Exercise description → From the data underneath, reproduce exactly the stretch that begins at the line with "have e2 : PySem.Int.bitCount" and ends after the line with "have hne : b.toNat ≠ 0 := by omega".

--*--

-- pv_equiv track=rewrite | github.com/gimboleo/studia_public | semestr 1/wdi/lista 5/zad1.py | pot
-- ===== SOURCE A (Python) =====
-- def pot(a, b):
--     x = 0
--     rez = 1
--     while b>0:
--         if b%2:
--             rez = rez * a
--             x = x + 1
--         b = b // 2
--         a = a * a
--         x = x + 1
--     return x
-- ===== SOURCE B (Python) =====
-- def pot(a, b):
--     # A's loop counter equals bit_length(b) + popcount(b) for b > 0, else 0.
--     return b.bit_length() + bin(b).count("1") if b > 0 else 0
-- ===== Notes on version B (the rewrite author's own statement) =====
-- stated objective: faster
-- what changed: Replaces the squaring loop with the closed form bit_length(b) + popcount(b) for b > 0 (0 otherwise), since the loop's counter x counts one step per bit plus one per set bit of b.
import Mathlib
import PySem

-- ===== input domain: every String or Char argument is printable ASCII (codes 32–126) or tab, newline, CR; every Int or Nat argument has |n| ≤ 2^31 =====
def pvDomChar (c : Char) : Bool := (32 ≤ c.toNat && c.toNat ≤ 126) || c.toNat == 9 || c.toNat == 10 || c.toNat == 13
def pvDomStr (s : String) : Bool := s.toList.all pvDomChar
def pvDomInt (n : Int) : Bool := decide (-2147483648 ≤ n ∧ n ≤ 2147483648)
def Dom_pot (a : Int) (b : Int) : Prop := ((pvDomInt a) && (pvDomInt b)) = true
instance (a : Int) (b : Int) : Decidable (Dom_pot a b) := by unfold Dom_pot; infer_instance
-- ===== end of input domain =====

-- ===== PORT A =====
-- B replaces A's squaring loop by the closed form bitLength b + bitCount b (for b > 0); faster: no multiplications.
def potLoop (a : Int) (b : Int) (x : Int) (rez : Int) : Int :=
  if h : b > 0 then
    let xr := if PySem.Int.mod b 2 ≠ 0 then (x + 1, rez * a) else (x, rez)
    potLoop (a * a) (PySem.Int.floordiv b 2) (xr.1 + 1) xr.2
  else x
termination_by b.toNat
decreasing_by
  rw [PySem.Int.floordiv_eq_ediv_of_pos (by omega)]
  omega

def pot (a : Int) (b : Int) : Int := potLoop a b 0 1

-- ===== PORT B =====
def pot_alt (a : Int) (b : Int) : Int :=
  if b > 0 then ((PySem.Int.bitLength b + PySem.Int.bitCount b : Nat) : Int) else 0

-- ===== PRECONDITION & SPEC =====
def Spec_pot (a : Int) (b : Int) (out : Int) : Prop := out = pot_alt a b
instance (a : Int) (b : Int) (out : Int) : Decidable (Spec_pot a b out) := by unfold Spec_pot; infer_instance

-- ===== CLAIM (what is proved, stated in full; the proofs are below) =====
def Claim_equal_pot : Prop := ∀ (a : Int) (b : Int), Dom_pot a b → Spec_pot a b (pot a b)

-- ===== LEMMAS AND PROOFS =====

theorem potLoop_closed (n : Nat) : ∀ (a x rez : Int),
    potLoop a (n : Int) x rez =
      x + (if n = 0 then 0 else ((PySem.Int.bitLength (n : Int) + PySem.Int.bitCount (n : Int) : Nat) : Int)) := by
  induction n using Nat.strong_induction_on with
  | _ n ih =>
    intro a x rez
    by_cases h0 : n = 0
    · subst h0
      rw [potLoop]
      simp
    · have hpos : (0 : Int) < (n : Int) := by exact_mod_cast Nat.pos_of_ne_zero h0
      rw [potLoop]
      rw [dif_pos hpos]
      have hfd : PySem.Int.floordiv (n : Int) 2 = ((n / 2 : Nat) : Int) :=
        PySem.Int.floordiv_natCast n 2
      have hmd : PySem.Int.mod (n : Int) 2 = ((n % 2 : Nat) : Int) :=
        PySem.Int.mod_natCast n 2
      have hlt : n / 2 < n := Nat.div_lt_self (Nat.pos_of_ne_zero h0) (by omega)
      have hbl := PySem.Int.bitLength_natCast (Nat.pos_of_ne_zero h0)
      have hbc := PySem.Int.bitCount_natCast (Nat.pos_of_ne_zero h0)
      rw [hfd, hmd]
      rw [ih (n / 2) hlt]
      by_cases hodd : n % 2 = 0
      · have hhalf : n / 2 ≠ 0 := by omega
        simp only [Nat.cast_zero, ne_eq, not_true_eq_false, if_false, if_neg hhalf,
          if_neg h0, hbl, hbc, hodd]
        push_cast
        ring
      · have h1 : n % 2 = 1 := by omega
        by_cases hhalf : n / 2 = 0
        · have hn1 : n = 1 := by omega
          subst hn1
          have e1 : PySem.Int.bitLength 1 = 1 := by decide
          have e2 : PySem.Int.bitCount 1 = 1 := by decide
          simp [e1, e2]
          omega
        · simp only [Nat.cast_one, ne_eq, one_ne_zero, not_false_eq_true, if_true,
            if_neg hhalf, if_neg h0, hbl, hbc, h1]
          push_cast
          ring

-- ===== VERDICT (by name: the statement is the Claim_ definition above) =====
theorem pot_spec : Claim_equal_pot := by
  intro a b _
  unfold Spec_pot pot pot_alt
  by_cases hb : b > 0
  · have hn : b = ((b.toNat : Nat) : Int) := by omega
    have hne : b.toNat ≠ 0 := by omega
    rw [hn, potLoop_closed, if_neg hne, if_pos (by exact_mod_cast hn ▸ hb)]
    ring
  · rw [potLoop, dif_neg hb, if_neg hb]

--*--

Output of the exercise →
          have e2 : PySem.Int.bitCount 1 = 1 := by decide
          simp [e1, e2]
          omega
        · simp only [Nat.cast_one, ne_eq, one_ne_zero, not_false_eq_true, if_true,
            if_neg hhalf, if_neg h0, hbl, hbc, h1]
          push_cast
          ring

-- ===== VERDICT (by name: the statement is the Claim_ definition above) =====
theorem pot_spec : Claim_equal_pot := by
  intro a b _
  unfold Spec_pot pot pot_alt
  by_cases hb : b > 0
  · have hn : b = ((b.toNat : Nat) : Int) := by omega
    have hne : b.toNat ≠ 0 := by omega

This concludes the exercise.